So when you're pushing data as fast as you can through a socket, the old read(byte[]) or write(byte[]) are faster? Wow, no kidding.
You do NOT use java.nio (like Jetty's SelectChannelConnector) for maximum throughput. You use it to handle persistent connections, like all those long polling requests via AJAX which return on an event or timeout after a minute. This article is like recommending Apache with its hard limits on how many requests it can serve concurrently over newer, asynchronous servers like Nginx for static media servers with keep alive enabled.
The slides even mentions the
C10K problem, but what it doesn't do is mention when to use either technology - async IO for concurrency and endless scaling, and synchronous IO for pushing a 10G Ethernet link to the limits. No wait, the nio setup can do that too, 700MB/s or 5.6Gbit/sec per core on 2008 hardware should be enough to max out anything you can buy now. It's great that synchronous IO can hit 1GB/s, a whopping 30% faster, but useful? I'd say no.
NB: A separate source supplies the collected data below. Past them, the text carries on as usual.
-- pv_equiv track=rewrite | github.com/kshmawj111/programmers | lv2/삼각달팽이.py | fill_triangle
-- ===== SOURCE A (Python) =====
-- def fill_triangle(n, start_num):
--     triangle_array = [[] for _ in range(n)]
--     n = len(triangle_array)
--     x = start_num
--
--     if n != 1:
--         end_num = x+3*(n-1)-1
--
--     else:
--         end_num = x+1
--
--     while x < end_num:
--         for i in range(n-1):
--             triangle_array[i].append(x)
--             x += 1
--
--         while len(triangle_array[n-1]) != n:
--             triangle_array[n-1].append(x)
--             x += 1
--
--         for i in range(n-2, 0, -1):
--             triangle_array[i].append(x)
--             x += 1
--
--     return triangle_array
-- ===== SOURCE B (Python) =====
-- def fill_triangle(n, start_num):
--     # Direct per-row construction: the outer while loop of A runs exactly once,
--     # so each row's contents follow a closed formula.
--     if n <= 0:
--         return []
--     if n == 1:
--         return [[start_num]]
--     middle = [[start_num + i, start_num + 3 * n - 3 - i] for i in range(1, n - 1)]
--     bottom = [start_num + n - 1 + j for j in range(n)]
--     return [[start_num]] + middle + [bottom]
-- ===== Notes on version B (the rewrite author's own statement) =====
-- stated objective: simpler
-- what changed: Replaces the path-simulating while/for loops (which in fact run exactly once) with a direct closed-form construction of each row: left edge, mirrored middle pairs, and the bottom row.
import Mathlib
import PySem

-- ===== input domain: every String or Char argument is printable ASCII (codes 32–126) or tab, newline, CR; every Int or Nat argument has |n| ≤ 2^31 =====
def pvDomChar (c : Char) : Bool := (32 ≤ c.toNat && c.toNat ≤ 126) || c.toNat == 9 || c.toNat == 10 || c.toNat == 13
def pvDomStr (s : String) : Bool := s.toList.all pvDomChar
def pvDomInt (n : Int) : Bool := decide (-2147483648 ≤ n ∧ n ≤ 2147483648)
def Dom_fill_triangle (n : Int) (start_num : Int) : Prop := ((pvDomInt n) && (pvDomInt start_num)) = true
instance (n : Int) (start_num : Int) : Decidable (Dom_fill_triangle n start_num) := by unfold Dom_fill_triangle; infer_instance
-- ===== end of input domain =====

-- B replaces A's path simulation (whose outer while loop runs exactly once) by a direct
-- per-row closed-form construction; same O(n) cost, simpler shape.

-- ===== PORT A =====
-- 'triangle_array[i].append(x); x += 1' on state (array, x)
def pvAppendAt (st : List (List Int) × Int) (i : Nat) : List (List Int) × Int :=
  (st.1.modify i (fun r => r ++ [st.2]), st.2 + 1)

-- range(n-2, 0, -1): both endpoints are nonnegative here, so this Nat countdown is exact
def pvDescRange : Nat → List Nat
  | 0 => []
  | m+1 => (m+1) :: pvDescRange m

-- 'while len(triangle_array[n-1]) != n: append x; x += 1' (fuel-bounded; fuel n suffices since
-- the row starts empty on every reachable state)
def pvFillBottom (idx target : Nat) : Nat → List (List Int) × Int → List (List Int) × Int
  | 0, st => st
  | fuel+1, st =>
    if (st.1.getD idx []).length ≠ target then
      pvFillBottom idx target fuel (pvAppendAt st idx)
    else st

-- the outer 'while x < end_num' with its three inner loops, fuel-bounded
def pvOuter (k : Nat) (end_num : Int) : Nat → List (List Int) × Int → List (List Int) × Int
  | 0, st => st
  | fuel+1, st =>
    if st.2 < end_num then
      let st1 := (List.range (k-1)).foldl pvAppendAt st
      let st2 := pvFillBottom (k-1) k k st1
      let st3 := (pvDescRange (k-2)).foldl pvAppendAt st2
      pvOuter k end_num fuel st3
    else st

def fill_triangle (n : Int) (start_num : Int) : List (List Int) :=
  let triangle_array := List.replicate n.toNat ([] : List Int)
  let k := triangle_array.length          -- n = len(triangle_array)
  let x := start_num
  let end_num := if (k : Int) ≠ 1 then x + 3*((k : Int) - 1) - 1 else x + 1
  -- x strictly increases each outer iteration on every reachable state, so this fuel suffices
  (pvOuter k end_num ((end_num - x).toNat + 1) (triangle_array, x)).1

-- ===== PORT B =====
def fill_triangle_alt (n : Int) (start_num : Int) : List (List Int) :=
  if n ≤ 0 then []
  else if n = 1 then [[start_num]]
  else
    let middle := (List.range (n.toNat - 2)).map
      (fun (i : Nat) => [start_num + ((i : Int) + 1), start_num + 3*n - 3 - ((i : Int) + 1)])
    let bottom := (List.range n.toNat).map (fun (j : Nat) => start_num + n - 1 + (j : Int))
    [[start_num]] ++ middle ++ [bottom]

-- ===== PRECONDITION & SPEC =====
def Spec_fill_triangle (n : Int) (start_num : Int) (out : List (List Int)) : Prop := out = fill_triangle_alt n start_num
instance (n : Int) (start_num : Int) (out : List (List Int)) : Decidable (Spec_fill_triangle n start_num out) := by unfold Spec_fill_triangle; infer_instance

-- ===== CLAIM (what is proved, stated in full; the proofs are below) =====
def Claim_equal_fill_triangle : Prop := ∀ (n : Int) (start_num : Int), Dom_fill_triangle n start_num → Spec_fill_triangle n start_num (fill_triangle n start_num)

-- ===== LEMMAS AND PROOFS =====

theorem pvOuter_stop (k : Nat) (e : Int) (fuel : Nat) (st : List (List Int) × Int)
    (h : ¬ st.2 < e) : pvOuter k e fuel st = st := by
  cases fuel <;> simp [pvOuter, h]

theorem foldl_app_snd (L : List Nat) (st : List (List Int) × Int) :
    (L.foldl pvAppendAt st).2 = st.2 + L.length := by
  induction L generalizing st with
  | nil => simp
  | cons a L ih =>
    simp only [List.foldl_cons, ih, pvAppendAt, List.length_cons]
    push_cast; ring

theorem step1_get (m : Nat) (st : List (List Int) × Int) (j : Nat) :
    ((List.range m).foldl pvAppendAt st).1[j]? =
      if j < m then st.1[j]?.map (fun r => r ++ [st.2 + (j : Int)]) else st.1[j]? := by
  induction m with
  | zero => simp
  | succ m ih =>
    rw [List.range_succ, List.foldl_append, List.foldl_cons, List.foldl_nil]
    have hsnd := foldl_app_snd (List.range m) st
    simp only [List.length_range] at hsnd
    simp only [pvAppendAt, List.getElem?_modify, hsnd, ih]
    by_cases h1 : j < m
    · simp [h1, Nat.lt_succ_of_lt h1, Nat.ne_of_gt h1]
    · by_cases h2 : j = m
      · subst h2
        simp
      · have : ¬ j < m + 1 := by omega
        simp [h1, this, Ne.symm h2]

theorem range_map_shift (x : Int) (fuel : Nat) :
    (List.range (fuel + 1)).map (fun (t : Nat) => x + (t : Int)) =
      x :: (List.range fuel).map (fun (t : Nat) => x + 1 + (t : Int)) := by
  induction fuel with
  | zero => simp
  | succ m ih =>
    rw [List.range_succ, List.map_append, ih, List.range_succ, List.map_append]
    simp
    push_cast; ring

theorem fillBottom_spec (fuel : Nat) (idx target : Nat) (st : List (List Int) × Int)
    (r : List Int) (hr : st.1[idx]? = some r) (hlen : r.length + fuel = target) :
    (pvFillBottom idx target fuel st).2 = st.2 + fuel ∧
    ∀ j, (pvFillBottom idx target fuel st).1[j]? =
      if j = idx then some (r ++ (List.range fuel).map (fun (t : Nat) => st.2 + (t : Int)))
      else st.1[j]? := by
  induction fuel generalizing st r with
  | zero =>
    simp only [pvFillBottom]
    refine ⟨by simp, fun j => ?_⟩
    by_cases h : j = idx
    · subst h; simp [hr]
    · simp [h]
  | succ fuel ih =>
    have hgetD : st.1.getD idx [] = r := by
      rw [List.getD_eq_getElem?_getD, hr]; rfl
    have hcond : (st.1.getD idx []).length ≠ target := by
      rw [hgetD]; omega
    simp only [pvFillBottom, if_pos hcond]
    have hr' : (pvAppendAt st idx).1[idx]? = some (r ++ [st.2]) := by
      simp [pvAppendAt, List.getElem?_modify, hr]
    have hlen' : (r ++ [st.2]).length + fuel = target := by simp; omega
    obtain ⟨h2, h3⟩ := ih (pvAppendAt st idx) (r ++ [st.2]) hr' hlen'
    constructor
    · rw [h2]; simp [pvAppendAt]; push_cast; ring
    · intro j
      rw [h3 j]
      by_cases h : j = idx
      · subst h
        simp only [if_pos rfl, pvAppendAt]
        rw [range_map_shift st.2 fuel]
        simp [List.append_assoc]
      · simp only [if_neg h, pvAppendAt, List.getElem?_modify]
        cases st.1[j]? <;> simp [Ne.symm h]

theorem descRange_length (m : Nat) : (pvDescRange m).length = m := by
  induction m with
  | zero => rfl
  | succ m ih => simp [pvDescRange, ih]

theorem step3_get (m : Nat) (st : List (List Int) × Int) (j : Nat) :
    ((pvDescRange m).foldl pvAppendAt st).1[j]? =
      if 1 ≤ j ∧ j ≤ m then st.1[j]?.map (fun r => r ++ [st.2 + ((m : Int) - (j : Int))])
      else st.1[j]? := by
  induction m generalizing st with
  | zero =>
    simp only [pvDescRange, List.foldl_nil]
    have : ¬ (1 ≤ j ∧ j ≤ 0) := by omega
    rw [if_neg this]
  | succ m ih =>
    simp only [pvDescRange, List.foldl_cons]
    rw [ih]
    by_cases h1 : 1 ≤ j ∧ j ≤ m
    · have hne : m + 1 ≠ j := by omega
      have h2 : 1 ≤ j ∧ j ≤ m + 1 := by omega
      simp only [if_pos h1, if_pos h2, pvAppendAt, List.getElem?_modify]
      cases st.1[j]? with
      | none => simp [hne]
      | some v =>
        have harith : st.2 + 1 + ((m : Int) - (j : Int)) = st.2 + ((m : Int) + 1 - (j : Int)) := by
          ring
        simp [if_neg (by omega : ¬ m + 1 = j), harith]
    · by_cases h2 : j = m + 1
      · subst h2
        have h3 : 1 ≤ m + 1 ∧ m + 1 ≤ m + 1 := by omega
        simp only [if_neg h1, if_pos h3, pvAppendAt, List.getElem?_modify]
        cases st.1[m+1]? with
        | none => simp
        | some v => simp
      · have h3 : ¬ (1 ≤ j ∧ j ≤ m + 1) := by omega
        simp only [if_neg h1, if_pos, if_neg h3, pvAppendAt, List.getElem?_modify]
        cases st.1[j]? <;> simp [Ne.symm h2]

theorem main_eq (n s : Int) : fill_triangle n s = fill_triangle_alt n s := by
  by_cases hn : n ≤ 0
  · -- n <= 0 : empty array, loop never entered
    have h0 : n.toNat = 0 := Int.toNat_of_nonpos hn
    have hc : ¬ (s < s + 3 * ((0:Int) - 1) - 1) := by omega
    simp only [fill_triangle, fill_triangle_alt, h0, if_pos hn]
    simp [pvOuter_stop _ _ _ _ , hc, pvOuter]
    rw [if_neg (by omega : ¬ s < s + -3 - 1)]
  · push_neg at hn
    by_cases h1 : n = 1
    · -- n = 1
      subst h1
      have hlt : s < s + 1 := by omega
      have hfuel : (s + 1 - s).toNat = 1 := by omega
      simp only [fill_triangle, fill_triangle_alt]
      norm_num [hfuel, pvOuter, pvFillBottom, pvAppendAt, pvDescRange, List.modify, hlt]
    · -- n >= 2
      have hn2 : 2 ≤ n := by omega
      have hkn : ((n.toNat : Int)) = n := Int.toNat_of_nonneg (by omega)
      set k := n.toNat with hk
      have hk2 : 2 ≤ k := by omega
      set st0 : List (List Int) × Int := (List.replicate k ([] : List Int), s) with hst0
      set st1 := (List.range (k-1)).foldl pvAppendAt st0 with hst1
      set st2 := pvFillBottom (k-1) k k st1 with hst2
      set st3 := (pvDescRange (k-2)).foldl pvAppendAt st2 with hst3
      have hst1snd : st1.2 = s + ((k:Int) - 1) := by
        rw [hst1, foldl_app_snd]
        simp only [hst0, List.length_range]
        omega
      have hst1get : ∀ j, st1.1[j]? =
          if j < k-1 then some [s + (j:Int)] else (List.replicate k ([]:List Int))[j]? := by
        intro j
        rw [hst1, step1_get]
        by_cases h : j < k-1
        · simp [h, hst0, List.getElem?_replicate, (by omega : j < k)]
        · simp [h, hst0]
      have hrow : st1.1[k-1]? = some [] := by
        rw [hst1get]
        simp [List.getElem?_replicate, (by omega : k-1 < k)]
      obtain ⟨hst2snd, hst2get⟩ := fillBottom_spec k (k-1) k st1 [] hrow (by simp)
      rw [← hst2] at hst2snd hst2get
      have hst2snd' : st2.2 = s + 2*(k:Int) - 1 := by rw [hst2snd, hst1snd]; ring
      have hst3snd : st3.2 = s + 3*(k:Int) - 3 := by
        rw [hst3, foldl_app_snd, descRange_length, hst2snd']
        omega
      have hlt : s < s + 3*((k:Int) - 1) - 1 := by omega
      have hstop : ¬ st3.2 < s + 3*((k:Int) - 1) - 1 := by rw [hst3snd]; omega
      have hA : fill_triangle n s = st3.1 := by
        simp only [fill_triangle, ← hk, List.length_replicate,
          if_pos (show (k:Int) ≠ 1 by omega)]
        rw [show (s + 3*((k:Int) - 1) - 1 - s).toNat + 1 = (s + 3*((k:Int) - 1) - 1 - s).toNat + 1 from rfl]
        rw [pvOuter]
        rw [if_pos hlt]
        simp only [← hst0, ← hst1, ← hst2, ← hst3]
        rw [pvOuter_stop _ _ _ _ hstop]
      rw [hA]
      simp only [fill_triangle_alt, if_neg (by omega : ¬ n ≤ 0), if_neg h1, ← hk]
      refine List.ext_getElem? (fun j => ?_)
      rw [hst3, step3_get]
      by_cases hj0 : j = 0
      · subst hj0
        rw [if_neg (by omega)]
        rw [hst2get 0, if_neg (by omega : ¬ (0:Nat) = k-1), hst1get 0,
          if_pos (by omega : 0 < k-1)]
        simp
      · by_cases hjm : j ≤ k-2
        · rw [if_pos (by omega : 1 ≤ j ∧ j ≤ k-2)]
          rw [hst2get j, if_neg (by omega : ¬ j = k-1), hst1get j,
            if_pos (by omega : j < k-1)]
          have hidx : (([[s]] : List (List Int)) ++
              (List.range (k-2)).map (fun (i : Nat) => [s + ((i:Int)+1), s + 3*n - 3 - ((i:Int)+1)]) ++
              [(List.range k).map (fun (t : Nat) => s + n - 1 + (t:Int))])[j]? =
              ((List.range (k-2)).map
                (fun (i : Nat) => [s + ((i:Int)+1), s + 3*n - 3 - ((i:Int)+1)]))[j-1]? := by
            rcases Nat.exists_eq_add_of_lt (by omega : 0 < j) with ⟨j', rfl⟩
            simp only [List.append_assoc, List.singleton_append, List.getElem?_cons_succ]
            rw [List.getElem?_append_left (by simp; omega)]
            simp
          rw [hidx]
          rw [List.getElem?_map, List.getElem?_range (by omega : j-1 < k-2)]
          simp only [Option.map_some, Option.some.injEq]
          have e1 : s + (j:Int) = s + ((((j-1:Nat)):Int) + 1) := by omega
          have e2 : st2.2 + (((k-2:Nat):Int) - (j:Int)) = s + 3*n - 3 - ((((j-1:Nat)):Int) + 1) := by
            rw [hst2snd']; omega
          rw [e2]
          simp [e1]
        · by_cases hjb : j = k-1
          · subst hjb
            rw [if_neg (by omega)]
            rw [hst2get (k-1), if_pos rfl]
            have hidx : (([[s]] : List (List Int)) ++
                (List.range (k-2)).map (fun (i : Nat) => [s + ((i:Int)+1), s + 3*n - 3 - ((i:Int)+1)]) ++
                [(List.range k).map (fun (t : Nat) => s + n - 1 + (t:Int))])[k-1]? =
                some ((List.range k).map (fun (t : Nat) => s + n - 1 + (t:Int))) := by
              rcases Nat.exists_eq_add_of_lt (by omega : 0 < k-1) with ⟨j', hj'⟩
              rw [hj']
              simp only [List.append_assoc, List.singleton_append, List.getElem?_cons_succ]
              rw [List.getElem?_append_right (by simp; omega)]
              simp only [List.length_cons, List.length_map, List.length_range]
              rw [show 0 + j' + 1 - (k - 2 + 1) = 0 from by omega]
              rfl
            rw [hidx]
            simp only [List.nil_append, Option.some.injEq]
            refine List.map_congr_left (fun t _ => ?_)
            rw [hst1snd]
            omega
          · -- j >= k : both none
            rw [if_neg (by omega)]
            rw [hst2get j, if_neg (by omega : ¬ j = k-1), hst1get j,
              if_neg (by omega : ¬ j < k-1)]
            rw [List.getElem?_replicate, if_neg (by omega : ¬ j < k)]
            symm
            rw [List.getElem?_eq_none_iff]
            simp
            omega

-- ===== VERDICT (by name: the statement is the Claim_ definition above) =====
theorem fill_triangle_spec : Claim_equal_fill_triangle := by
  intro n s _
  unfold Spec_fill_triangle
  exact main_eq n s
For most users, you don't use either API. Lets be honest here, writing highly concurrent software is hard, why reinvent the wheel when you can get off the shelve software that can do it better? You use Jetty and choose between the SelectChannelConnector or SocketConnector, or choose between Apache or Lighttpd/Nginx depending on the traffic pattern. What you do write is the bit that accepts a whole HTTP request and returns a HTTP response, everything before and after is magic.
Unless you're a file server, each 50k sized HTTP response will require enough work to make sure you run out of CPU or Disk IO long before you hit even the 100Mb/s ceiling in most rack switches. Even if your app is fast, 16 cores x 100ms per request x 50K is only 62 Mbits. Not 5600.
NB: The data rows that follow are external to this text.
-- pv_equiv track=rewrite | github.com/tkwa/nonsurrounding-polyomino | drake_polyomino.py | str_to_cells
-- ===== SOURCE A (Python) =====
-- def str_to_cells(q):
--     q=q.split('\n')
--     cells=[]
--     for i in range(len(q)):
--         for j in range(len(q[i])):
--             if q[i][j]=='1':
--                 cells.append([j,-i])
--     return cells
-- ===== SOURCE B (Python) =====
-- def str_to_cells(q):
--     # Single left-to-right pass over the raw string: no split, no indexing.
--     # Track (row, col); '\n' advances the row and resets the column.
--     cells = []
--     row = 0
--     col = 0
--     for ch in q:
--         if ch == '\n':
--             row += 1
--             col = 0
--         else:
--             if ch == '1':
--                 cells.append([col, -row])
--             col += 1
--     return cells
-- ===== Notes on version B (the rewrite author's own statement) =====
-- stated objective: alternative
-- what changed: Replaced split-into-lines plus nested index loops (range/len with subscripted lookups) by one direct pass over the raw characters that maintains a (row,col) cursor and resets it at each newline, never materialising the line list.
import Mathlib
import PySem

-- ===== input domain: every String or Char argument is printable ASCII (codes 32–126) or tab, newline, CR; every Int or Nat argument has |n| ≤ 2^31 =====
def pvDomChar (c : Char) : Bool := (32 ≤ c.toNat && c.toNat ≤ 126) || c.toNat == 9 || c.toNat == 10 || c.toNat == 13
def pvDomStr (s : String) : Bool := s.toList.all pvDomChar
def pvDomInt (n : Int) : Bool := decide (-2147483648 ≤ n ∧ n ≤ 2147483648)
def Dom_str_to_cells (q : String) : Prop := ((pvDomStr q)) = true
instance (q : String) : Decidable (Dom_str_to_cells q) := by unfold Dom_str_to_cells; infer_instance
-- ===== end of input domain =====

-- B replaces A's split-into-lines + nested index loops by one pass over the raw
-- characters with a (row, col) cursor reset at each newline (objective: alternative).

-- ===== PORT A =====
-- inner loop: 'for j in range(len(q[i])): if q[i][j]=="1": cells.append([j,-i])'
def strToCellsInnerA (line : List Char) (i : Int) (cells : List (List Int)) : List (List Int) :=
  (PySem.List.pyRange 0 (line.length : Int) 1).foldl
    (fun acc j => if PySem.List.pyGetD line j ' ' = '1' then acc ++ [[j, -i]] else acc) cells

def str_to_cells (q : String) : List (List Int) :=
  let lines := PySem.Chars.splitOn q.toList ['\n']   -- q = q.split('\n'); sep nonempty, exact
  (PySem.List.pyRange 0 (lines.length : Int) 1).foldl
    (fun cells i => strToCellsInnerA (PySem.List.pyGetD lines i []) i cells) []

-- ===== PORT B =====
-- 'for ch in q', tracking row/col, '\n' resets col and bumps row
def strToCellsGoB : List Char → Int → Int → List (List Int) → List (List Int)
  | [], _, _, cells => cells
  | ch :: rest, row, col, cells =>
    if ch = '\n' then strToCellsGoB rest (row + 1) 0 cells
    else strToCellsGoB rest row (col + 1)
      (if ch = '1' then cells ++ [[col, -row]] else cells)

def str_to_cells_alt (q : String) : List (List Int) :=
  strToCellsGoB q.toList 0 0 []

-- ===== PRECONDITION & SPEC =====
def Spec_str_to_cells (q : String) (out : List (List Int)) : Prop := out = str_to_cells_alt q
instance (q : String) (out : List (List Int)) : Decidable (Spec_str_to_cells q out) := by unfold Spec_str_to_cells; infer_instance

-- ===== CLAIM (what is proved, stated in full; the proofs are below) =====
def Claim_equal_str_to_cells : Prop := ∀ (q : String), Dom_str_to_cells q → Spec_str_to_cells q (str_to_cells q)

-- ===== LEMMAS AND PROOFS =====

-- simple structural split on a single character
def split1 (c : Char) : List Char → List (List Char)
  | [] => [[]]
  | x :: xs =>
    if x = c then [] :: split1 c xs
    else
      match split1 c xs with
      | r :: rs => (x :: r) :: rs
      | [] => [[x]]

theorem split1_ne_nil (c : Char) (l : List Char) : split1 c l ≠ [] := by
  cases l with
  | nil => simp [split1]
  | cons x xs =>
    simp only [split1]
    split
    · simp
    · split <;> simp_all

def consHead (p : List Char) : List (List Char) → List (List Char)
  | r :: rs => (p ++ r) :: rs
  | [] => [p]

theorem go_single (c : Char) : ∀ (fuel : Nat) (l cur : List Char) (acc : List (List Char)),
    l.length < fuel →
    PySem.Chars.splitOn.go [c] fuel l cur acc = acc.reverse ++ consHead cur.reverse (split1 c l) := by
  intro fuel
  induction fuel with
  | zero => intro l cur acc h; omega
  | succ fuel ih =>
    intro l cur acc h
    cases l with
    | nil =>
      simp [PySem.Chars.splitOn.go, split1, consHead]
    | cons x rest =>
      rw [PySem.Chars.splitOn.go]
      by_cases hx : x = c
      · subst hx
        simp only [List.isPrefixOf, BEq.rfl, Bool.true_and, if_true,
          List.length_cons, List.length_nil, List.drop_succ_cons, List.drop_zero]
        rw [ih rest [] (cur.reverse :: acc) (by simpa using Nat.lt_of_succ_lt_succ h)]
        rcases hsp : split1 x rest with _ | ⟨r, rs⟩
        · exact absurd hsp (split1_ne_nil x rest)
        · simp [split1, consHead, hsp]
      · have hpre : ([c].isPrefixOf (x :: rest)) = false := by
          simp [List.isPrefixOf]; exact fun hc => absurd hc.symm hx
        simp only [hpre, Bool.false_eq_true, if_false]
        rw [ih rest (x :: cur) acc (by simpa using Nat.lt_of_succ_lt_succ h)]
        rcases hsp : split1 c rest with _ | ⟨r, rs⟩
        · exact absurd hsp (split1_ne_nil c rest)
        · simp [split1, consHead, hsp, hx]

theorem splitOn_single (c : Char) (l : List Char) :
    PySem.Chars.splitOn l [c] = split1 c l := by
  rw [PySem.Chars.splitOn, go_single c (l.length + 1) l [] [] (Nat.lt_succ_self _)]
  rcases hsp : split1 c l with _ | ⟨r, rs⟩
  · exact absurd hsp (split1_ne_nil c l)
  · simp [consHead]

-- cells produced by one line scanned at row i starting at column c
def rowScan (i : Int) : List Char → Int → List (List Int)
  | [], _ => []
  | x :: xs, c => (if x = '1' then [[c, -i]] else []) ++ rowScan i xs (c + 1)

-- cells produced by a list of lines, first scanned from column c0, rows i, i+1, …
def linesCells : List (List Char) → Int → Int → List (List Int)
  | [], _, _ => []
  | ln :: rest, i, c0 => rowScan i ln c0 ++ linesCells rest (i + 1) 0

theorem innerA_eq (line : List Char) (i : Int) :
    ∀ (s : Int) (cells : List (List Int)),
    (PySem.List.enumerate line s).foldl
      (fun acc p => if p.2 = '1' then acc ++ [[p.1, -i]] else acc) cells
      = cells ++ rowScan i line s := by
  induction line with
  | nil => intro s cells; simp [PySem.List.enumerate_nil, rowScan]
  | cons x xs ih =>
    intro s cells
    rw [PySem.List.enumerate_cons, List.foldl_cons, ih]
    by_cases hx : x = '1' <;> simp [rowScan, hx]

theorem innerA_spec (line : List Char) (i : Int) (cells : List (List Int)) :
    strToCellsInnerA line i cells = cells ++ rowScan i line 0 := by
  unfold strToCellsInnerA
  have he := PySem.List.enumerate_eq_map_pyRange (xs := line) (d := ' ')
  rw [← innerA_eq line i 0 cells, he, List.foldl_map]
  simp [PySem.List.len]

theorem outerA_eq (lines : List (List Char)) :
    ∀ (s : Int) (cells : List (List Int)),
    (PySem.List.enumerate lines s).foldl
      (fun acc p => strToCellsInnerA p.2 p.1 acc) cells
      = cells ++ linesCells lines s 0 := by
  induction lines with
  | nil => intro s cells; simp [PySem.List.enumerate_nil, linesCells]
  | cons ln rest ih =>
    intro s cells
    rw [PySem.List.enumerate_cons, List.foldl_cons, ih, innerA_spec, linesCells,
      List.append_assoc]

theorem goB_eq (l : List Char) :
    ∀ (row col : Int) (cells : List (List Int)),
    strToCellsGoB l row col cells = cells ++ linesCells (split1 '\n' l) row col := by
  induction l with
  | nil => intro row col cells; simp [strToCellsGoB, split1, linesCells, rowScan]
  | cons x xs ih =>
    intro row col cells
    by_cases hn : x = '\n'
    · subst hn
      rw [strToCellsGoB, if_pos rfl, ih]
      simp [split1, linesCells, rowScan]
    · rw [strToCellsGoB, if_neg hn, ih]
      rcases hsp : split1 '\n' xs with _ | ⟨r, rs⟩
      · exact absurd hsp (split1_ne_nil '\n' xs)
      · by_cases hx : x = '1' <;>
          simp [split1, hn, hsp, linesCells, rowScan, hx, List.append_assoc]

-- ===== VERDICT (by name: the statement is the Claim_ definition above) =====
theorem str_to_cells_spec : Claim_equal_str_to_cells := by
  intro q _
  unfold Spec_str_to_cells str_to_cells str_to_cells_alt
  rw [goB_eq, splitOn_single]
  have he := PySem.List.enumerate_eq_map_pyRange (xs := split1 '\n' q.toList) (d := ([] : List Char))
  rw [← outerA_eq (split1 '\n' q.toList) 0 [], he, List.foldl_map]
  simp [PySem.List.len]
But if you need to scale in concurrent client count, there's no way around async IO. The latest name to watch is Netty. In
Plurk Comet: Handling 100,000+ Concurrent Connections with Netty, it scales up to 100000 concurrent connections on a quad core server with 20% CPU load.
Just stop worrying about sockets already, and start worrying about your SQL server suffering a meltdown. Even if you get manage to grow into the Facebook, it's not like using synchronous IO will save you from deploying
30000 servers, it's the application code that's slow. Zero copy, one copy, "string concatenation style twenty copies response building" socket writes don't matter at all, memcpy is cheap compared to a few lines of interpreted code, servers are cheap compared to developers, and never mind the cost of the programming gods giving these presentations.